There are some additional things which must be pointed out:
Hash function must be fast to be effective
Hash function must produce linear distributed values or near that
Table of hash value offsets can be placed in separated file
Table of hash value offsets can be produced dynamically with sequential read of whole sorted file at start of application and stored in memory
at step 4.3. records must be readed by blocks, not one-by-one, to be effective. Ideally reads all values with computed hash to memory at once.
You can find some examples of hash functions here.
Would the simple approach work and store them in a sqlite database? I don't suppose it'll get any smaller but you should get very good lookup performance, and it's very easy to implement.
First of all - multiple files are not OK if you want to optimize for disk space, because of cluster size - when you create file with size ~100 bytes, disk spaces decreases per cluster size - 2kB for example.
Secondly - in your case i would store all table in single binary file, ordered simply ASC by bytes values in keys. It will give you file with length exactly equals to entriesNumber*17, which is minimal if you do not want to use archiving, and secondly, you can use very quick search with time ~log2(entriesNumber), when you search for key dividing file into two parts and comparing key on their border with needed key. If "border key" is bigger, you take first part of file, if bigger - then second part. And again divide taken part into two parts, etc.
So you will need about log2(entriesNumber) read operations to search single key.
Your key is 128 bits, but if you have max 10^7 entries, it only takes 24 bits to index it.
You could make a hash table, or
Use Bentley-style unrolled binary search (at most 24 comparisons), as in
Here's the unrolled loop (with 32-bit ints).
int key[4];
int a[1<<24][4];
#define COMPARE(key, i) (key[0]>=a[i][0] && key[1]>=a[i][1] && key[2]>=a[i][2] && key[3]>=a[i][3])
i = 0;
if (COMPARE(key, (i+(1<<23))) >= 0) i += (1<<23);
if (COMPARE(key, (i+(1<<22))) >= 0) i += (1<<22);
if (COMPARE(key, (i+(1<<21))) >= 0) i += (1<<21);
...
if (COMPARE(key, (i+(1<<3))) >= 0) i += (1<<3);
if (COMPARE(key, (i+(1<<2))) >= 0) i += (1<<2);
if (COMPARE(key, (i+(1<<1))) >= 0) i += (1<<3);
As always with file design, the more you know (and tell us) about the distribution of data the better. On the assumption that your key values are evenly distributed across the set of all 16-byte keys -- which should be true if you are storing a hash table -- I suggest a combination of what others have already suggested:
binary data such as this belongs in a binary file; don't let the fact that the easy representation of your hashes and values are as strings of hexadecimal digits fool you into thinking that this is string data;
file size is such that the whole shebang can be kept in memory on any modern PC or server and a lot of other devices too;
the leading 4 bytes of your keys divide the set of possible keys into 16^4 (= 65536) subsets; if your keys are evenly distributed and you have 5x10^6 entries, that's about 76 entries per subset; so create a file with space for, say, 100 entries per subset; then:
at offset 0 start writing all the entries with leading 4 bytes 0x0000; pad to the total of 100 entries (1700 bytes I think) with 0s;
at offset 1700 start writing all the entries with leading 4 bytes 0x0001, pad,
repeat until you've written all the data.
Now your lookup becomes a calculation to figure out the offset into the file followed by a scan of up to 100 entries to find the one you want.

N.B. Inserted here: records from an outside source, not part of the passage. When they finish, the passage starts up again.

-- pv_equiv track=rewrite | github.com/spropst4/Decoupling-Gcode | FilamentWidth/image_2_gcode_lattice_cube_GRADIENT.py | setpress
-- ===== SOURCE A (Python) =====
-- def setpress(pressure):
--     # IMPORTS
--     from codecs import encode
--     from textwrap import wrap
--
--     pressure = str(pressure * 10)
--     length = len(pressure)
--     while length < 4:
--         pressure = "0" + pressure
--         length = len(pressure)
--
--     commandc = bytes(('08PS  ' + pressure), "utf-8")
--
--     # FIND CHECKSUM
--     startc = b'\x05\x02'
--     endc = b'\x03'
--
--     hexcommand = encode(commandc, "hex")  # encode should turn this into a hex rather than ascii
--
--     hexcommand = hexcommand.decode("utf-8")  # decode should turn this into a string object rather than a bytes object
--
--     ####format for arduino#####
--     format_command = str(hexcommand)
--     format_command = '\\x'.join(format_command[i:i + 2] for i in range(0, len(format_command), 2))
--     format_command = '\\x' + format_command
--     ##########################
--
--     hexcommand = wrap(hexcommand,
--                       2)  # wrap should split the string into a horizontal array of strings of 2 characters each
--
--     # GETTING THE 8 BIT 2'S COMPLEMENT
--     decimalsum = 0
--     for i in hexcommand:  # get the decimal sum of the hex command
--         decimalsum = decimalsum + int(i, 16)
--     checksum = decimalsum % 256  # get the remainder of the decimal sum
--     checksum = bin(checksum)  # turn into binary
--     checksum = checksum[2:]  # checksum is a string
--     while len(checksum) < 8:  # checksum must represents 8 bits of information
--         checksum = "0" + checksum
--     invert = ""
--     for i in checksum:  # binary sum must be inverted
--         if i == '0':
--             invert = invert + "1"
--         else:
--             invert = invert + "0"
--     invert = int(invert, 2)  # binary sum turned into decimal form
--     invert = invert + 1
--     # CHECKSUM HAS BEEN RETRIEVED IN DECIMAL FORM
--     checksum = invert
--     checksum = hex(checksum)  # checksum is in the format "0x##"
--     # CHECKSUM IS NOW IN ASCII FORM, don't be mislead by the hex function
--     checksum = checksum[2:]
--     checksumarray = []
--     for i in checksum:  # must get alphabetical characters in uppercase for ascii to hex conversion
--         if i.isalpha():
--             i = i.upper()
--             checksumarray.append(i)
--         else:
--             checksumarray.append(i)
--     checksum = ""
--     for i in checksumarray:
--         checksum = checksum + i
--     # checksum is a string.
--     checksum = bytes(checksum, 'ascii')
--
--     ####format for arduino#####
--     hexchecksum = encode(checksum, 'hex')
--     hexchecksum = hexchecksum.decode("utf-8")  # decode should turn this into a string object rather than a bytes object
--     format_checksum = str(hexchecksum)  # format for arduino
--     format_checksum = '\\x'.join(format_checksum[i:i + 2] for i in range(0, len(format_checksum), 2))
--     format_checksum = '\\x' + format_checksum
--
--     # SENDING OUT THE COMMAND
--     ##format for arduino####
--     finalcommand = ("\\x05\\x02") + format_command + format_checksum + str("\\x03")
--     finalcommand = finalcommand.strip('\r').strip('\n')
--     finalcommand = "b'" + finalcommand + "'"
--     return finalcommand
-- ===== SOURCE B (Python) =====
-- def setpress(pressure):
--     p = str(pressure * 10)
--     while len(p) < 4:
--         p = "0" + p
--     commandc = bytes('08PS  ' + p, 'utf-8')
--     decimalsum = sum(commandc)
--     checksum = 256 - decimalsum % 256
--     cs = format(checksum, 'X')
--     format_command = ''.join('\\x%02x' % b for b in commandc)
--     format_checksum = ''.join('\\x%02x' % b for b in cs.encode('ascii'))
--     return "b'" + '\\x05\\x02' + format_command + format_checksum + "\\x03" + "'"
-- ===== Notes on version B (the rewrite author's own statement) =====
-- stated objective: simpler
-- what changed: B drops A's hex-encode/wrap/re-parse round trip and the binary-string bit-inversion dance: it sums the raw command bytes directly, computes the 8-bit two's complement arithmetically as 256 - sum % 256, renders it with format(.,'X'), and emits each \xNN escape per byte with '%02x' instead of hex-encoding the whole string and re-joining pairs.
import Mathlib
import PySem

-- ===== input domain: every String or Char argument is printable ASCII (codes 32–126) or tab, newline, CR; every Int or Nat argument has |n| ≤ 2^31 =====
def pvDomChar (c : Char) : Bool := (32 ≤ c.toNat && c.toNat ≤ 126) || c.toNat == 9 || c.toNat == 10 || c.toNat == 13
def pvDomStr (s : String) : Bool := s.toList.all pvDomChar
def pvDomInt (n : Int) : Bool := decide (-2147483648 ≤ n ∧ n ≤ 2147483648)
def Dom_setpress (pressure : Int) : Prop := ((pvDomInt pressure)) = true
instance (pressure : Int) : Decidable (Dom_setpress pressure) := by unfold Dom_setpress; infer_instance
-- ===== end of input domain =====

-- B replaces A's hex-encode/wrap/re-parse checksum pipeline by the direct byte sum and the
-- arithmetic two's complement 256 - sum % 256 with a direct uppercase-hex rendering (objective: simpler).

-- ===== shared helpers (both Pythons build the same padded string and use lowercase byte hex) =====

-- the `while length < target: s = "0" + s` padding loop, run with enough fuel
-- (each iteration grows the length by 1, so `target` steps always suffice)
def padLoop (target : Nat) : Nat → List Char → List Char
  | 0, s => s
  | k + 1, s => if s.length < target then padLoop target k ('0' :: s) else s

-- the `while length < 4: pressure = "0" + pressure` loop (identical in A and B)
def padTo4 (s : List Char) : List Char := padLoop 4 4 s

-- one lowercase hex digit (0..15)
def hexDig (n : Nat) : Char := if n < 10 then Char.ofNat (48 + n) else Char.ofNat (87 + n)

-- hex encoding of one byte, two lowercase hex digits; exact for b < 256
-- (A reaches it through codecs.encode(·,'hex'), B through '%02x')
def byteHex (b : Nat) : List Char := [hexDig ((b / 16) % 16), hexDig (b % 16)]

-- ===== PORT A =====

-- value of one hex digit character (int(·,16) digit); exact on '0'-'9','a'-'f','A'-'F'
def hexVal (c : Char) : Nat :=
  if 97 ≤ c.toNat then c.toNat - 87 else if 65 ≤ c.toNat then c.toNat - 55 else c.toNat - 48

-- int(s, 16) on a hex-digit string
def parseHex16 (l : List Char) : Nat := l.foldl (fun a c => 16 * a + hexVal c) 0

-- int(s, 2) on a binary-digit string
def parseBin (l : List Char) : Nat := l.foldl (fun a c => 2 * a + (c.toNat - 48)) 0

-- textwrap.wrap(s, 2), and equally A's slice comprehension s[i:i+2] for i in range(0,len,2):
-- successive chunks of 2 characters (exact; a trailing odd character forms a chunk of 1)
def chunks2 : List Char → List (List Char)
  | [] => []
  | [a] => [[a]]
  | a :: b :: rest => [a, b] :: chunks2 rest

-- '\\x'.join(parts)
def joinBS : List (List Char) → List Char
  | [] => []
  | [p] => p
  | p :: rest => p ++ '\\' :: 'x' :: joinBS rest

-- bin(n)[2:] for n ≥ 0 (binary digit characters, bin(0)[2:] = "0")
def binStr (n : Nat) : List Char := Nat.toDigits 2 n

-- the `while len(checksum) < 8: checksum = "0" + checksum` loop
def padTo8 (s : List Char) : List Char := padLoop 8 8 s

-- hex(n)[2:] for n ≥ 0 (lowercase hex digit characters)
def hexStrLower (n : Nat) : List Char := Nat.toDigits 16 n

-- A's per-character loop: i.upper() if i.isalpha() else i (exact for ASCII)
def upAlpha (c : Char) : Char :=
  if (97 ≤ c.toNat ∧ c.toNat ≤ 122) ∨ (65 ≤ c.toNat ∧ c.toNat ≤ 90) then
    (if 97 ≤ c.toNat ∧ c.toNat ≤ 122 then Char.ofNat (c.toNat - 32) else c)
  else c

def setpress (pressure : Int) : String :=
  let p := padTo4 (PySem.Int.toChars (pressure * 10))
  let commandc : List Nat := ('0' :: '8' :: 'P' :: 'S' :: ' ' :: ' ' :: p).map Char.toNat
  let hexcommand : List Char := (commandc.map byteHex).flatten      -- codecs.encode(·,'hex')
  let format_command : List Char := '\\' :: 'x' :: joinBS (chunks2 hexcommand)
  let wrapped := chunks2 hexcommand                                 -- textwrap.wrap(·,2)
  let decimalsum := wrapped.foldl (fun a pr => a + parseHex16 pr) 0
  let c1 := decimalsum % 256
  let b8 := padTo8 (binStr c1)
  let inv := b8.foldl (fun acc i => acc ++ [if i = '0' then '1' else '0']) []
  let invn := parseBin inv + 1
  let csUp := (hexStrLower invn).foldl (fun acc i => acc ++ [upAlpha i]) []
  let csBytes : List Nat := csUp.map Char.toNat                     -- bytes(·,'ascii')
  let hexchecksum := (csBytes.map byteHex).flatten
  let format_checksum : List Char := '\\' :: 'x' :: joinBS (chunks2 hexchecksum)
  -- "\x05\x02" and "\x03" as explicit char lists
  let fc0 := (['\\','x','0','5','\\','x','0','2']) ++ format_command ++ format_checksum ++ (['\\','x','0','3'])
  let fc1 := PySem.Chars.stripChars fc0 ['\r']
  let fc2 := PySem.Chars.stripChars fc1 ['\n']
  String.ofList (['b','\''] ++ fc2 ++ ['\''])

-- ===== PORT B =====

-- format(n, 'X') for n ≥ 0: uppercase hex digit characters
def hexStrUpper (n : Nat) : List Char := (Nat.toDigits 16 n).map PySem.Chars.upperChar

def setpress_alt (pressure : Int) : String :=
  let p := padTo4 (PySem.Int.toChars (pressure * 10))
  let commandc : List Nat := ('0' :: '8' :: 'P' :: 'S' :: ' ' :: ' ' :: p).map Char.toNat
  let decimalsum := commandc.foldl (· + ·) 0                        -- sum(commandc)
  let checksum := 256 - decimalsum % 256
  let cs := hexStrUpper checksum                                    -- format(checksum,'X')
  let format_command := (commandc.map (fun b => '\\' :: 'x' :: byteHex b)).flatten
  let format_checksum := ((cs.map Char.toNat).map (fun b => '\\' :: 'x' :: byteHex b)).flatten
  -- "b'\x05\x02" ++ … ++ "\x03'" as explicit char lists
  String.ofList (['b','\'','\\','x','0','5','\\','x','0','2'] ++ format_command ++ format_checksum ++ ['\\','x','0','3','\''])

-- ===== PRECONDITION & SPEC =====
def Spec_setpress (pressure : Int) (out : String) : Prop := out = setpress_alt pressure
instance (pressure : Int) (out : String) : Decidable (Spec_setpress pressure out) := by unfold Spec_setpress; infer_instance

-- ===== CLAIM (what is proved, stated in full; the proofs are below) =====
def Claim_equal_setpress : Prop := ∀ (pressure : Int), Dom_setpress pressure → Spec_setpress pressure (setpress pressure)

-- ===== LEMMAS AND PROOFS =====

-- each byteHex block has length 2, so chunking the flattened hex string recovers the blocks
theorem chunks2_flatten (bs : List Nat) :
    chunks2 ((bs.map byteHex).flatten) = bs.map byteHex := by
  induction bs with
  | nil => rfl
  | cons b rest ih => simp [byteHex, chunks2, ih]

-- A's "\x"-join of the chunks equals B's per-byte "\x.." concatenation (nonempty byte list)
theorem join_eq_flatten (b : Nat) (bs : List Nat) :
    '\\' :: 'x' :: joinBS (chunks2 (((b :: bs).map byteHex).flatten)) =
      ((b :: bs).map (fun b => '\\' :: 'x' :: byteHex b)).flatten := by
  rw [chunks2_flatten]
  induction bs generalizing b with
  | nil => rfl
  | cons c rest ih =>
      simp only [List.map_cons, List.flatten_cons] at *
      rw [← ih c]
      simp [joinBS, byteHex]

theorem hexVal_hexDig (d : Nat) (h : d < 16) : hexVal (hexDig d) = d := by
  interval_cases d <;> decide

theorem parseHex16_byteHex (b : Nat) : parseHex16 (byteHex b) = b % 256 := by
  simp only [byteHex, parseHex16, List.foldl]
  rw [hexVal_hexDig _ (Nat.mod_lt _ (by norm_num)), hexVal_hexDig _ (Nat.mod_lt _ (by norm_num))]
  omega

-- A's decimal sum (over re-parsed hex pairs) agrees with B's raw byte sum mod 256
theorem sum_mod_eq (bs : List Nat) (a₁ a₂ : Nat) (h : a₁ % 256 = a₂ % 256) :
    ((bs.map byteHex).foldl (fun a pr => a + parseHex16 pr) a₁) % 256 =
      (bs.foldl (· + ·) a₂) % 256 := by
  induction bs generalizing a₁ a₂ with
  | nil => simpa using h
  | cons b rest ih =>
      simp only [List.map_cons, List.foldl_cons]
      exact ih _ _ (by rw [parseHex16_byteHex]; omega)

-- A's bin/pad/invert/+1 dance computes the arithmetic two's complement 256 - c
set_option maxRecDepth 8192 in
theorem twos_complement (c : Nat) (h : c < 256) :
    parseBin ((padTo8 (binStr c)).foldl (fun acc i => acc ++ [if i = '0' then '1' else '0']) []) + 1
      = 256 - c := by
  revert h
  revert c
  decide

-- A's lowercase hex + uppercase loop equals B's uppercase hex
set_option maxRecDepth 8192 in
theorem upAlpha_hexStr (v : Nat) (h : v ≤ 256) :
    (hexStrLower v).foldl (fun acc i => acc ++ [upAlpha i]) [] = hexStrUpper v := by
  revert h; revert v; decide

-- s.strip(c) is the identity when neither end is c
theorem strip_id (c a b : Char) (l : List Char) (ha : a ≠ c) (hb : b ≠ c) :
    PySem.Chars.stripChars (a :: (l ++ [b])) [c] = a :: (l ++ [b]) := by
  simp [PySem.Chars.stripChars, List.dropWhile, ha, hb]

set_option maxRecDepth 8192 in
theorem hexStrUpper_ne_nil (v : Nat) (h : v ≤ 256) : hexStrUpper v ≠ [] := by
  revert h; revert v; decide

-- the final command never begins or ends with '\r' or '\n', so both strips are the identity
theorem strip_frame (F G : List Char) :
    PySem.Chars.stripChars (PySem.Chars.stripChars
        (['\\','x','0','5','\\','x','0','2'] ++ F ++ G ++ ['\\','x','0','3']) ['\r']) ['\n']
      = ['\\','x','0','5','\\','x','0','2'] ++ F ++ G ++ ['\\','x','0','3'] := by
  have hshape : (['\\','x','0','5','\\','x','0','2'] ++ F ++ G ++ ['\\','x','0','3'] : List Char)
      = '\\' :: ((['x','0','5','\\','x','0','2'] ++ F ++ G ++ ['\\','x','0']) ++ ['3']) := by
    simp
  rw [hshape, strip_id _ _ _ _ (by decide) (by decide), strip_id _ _ _ _ (by decide) (by decide)]

-- ===== VERDICT (by name: the statement is the Claim_ definition above) =====
theorem setpress_spec : Claim_equal_setpress := by
  unfold Claim_equal_setpress
  intro pressure _
  unfold Spec_setpress
  simp only [setpress, setpress_alt]
  generalize padTo4 (PySem.Int.toChars (pressure * 10)) = p
  rw [List.map_cons]
  generalize ('8' :: 'P' :: 'S' :: ' ' :: ' ' :: p).map Char.toNat = bs
  rw [join_eq_flatten, chunks2_flatten ('0'.toNat :: bs)]
  rw [sum_mod_eq ('0'.toNat :: bs) 0 0 rfl]
  rw [twos_complement _ (Nat.mod_lt _ (by norm_num))]
  rw [upAlpha_hexStr _ (Nat.sub_le _ _)]
  obtain ⟨u, us, hu⟩ := List.exists_cons_of_ne_nil
    (hexStrUpper_ne_nil (256 - List.foldl (· + ·) 0 ('0'.toNat :: bs) % 256) (Nat.sub_le _ _))
  rw [hu, show List.map Char.toNat (u :: us) = u.toNat :: us.map Char.toNat from rfl]
  rw [join_eq_flatten]
  rw [strip_frame]
  simp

If this isn't fast enough then use 16^5 subsets, allowing about 6 entries per subset (6x16^5 = 6291456). I guess that this will be faster than binary search -- but it is only a guess.
Insertion is a bit of a problem, it's up to you with your knowledge of your data to decide whether new entries (a) necessitate the re-sorting of a subset or (b) can simply be added at the end of the list of entries at that index (which means scanning the entire subset on every lookup).
If space is very important you can, of course, drop the leading 4 bytes from your entries, since they are computed by the calculation for the offset into the file.
What I'm describing, not terribly well, is a hash table.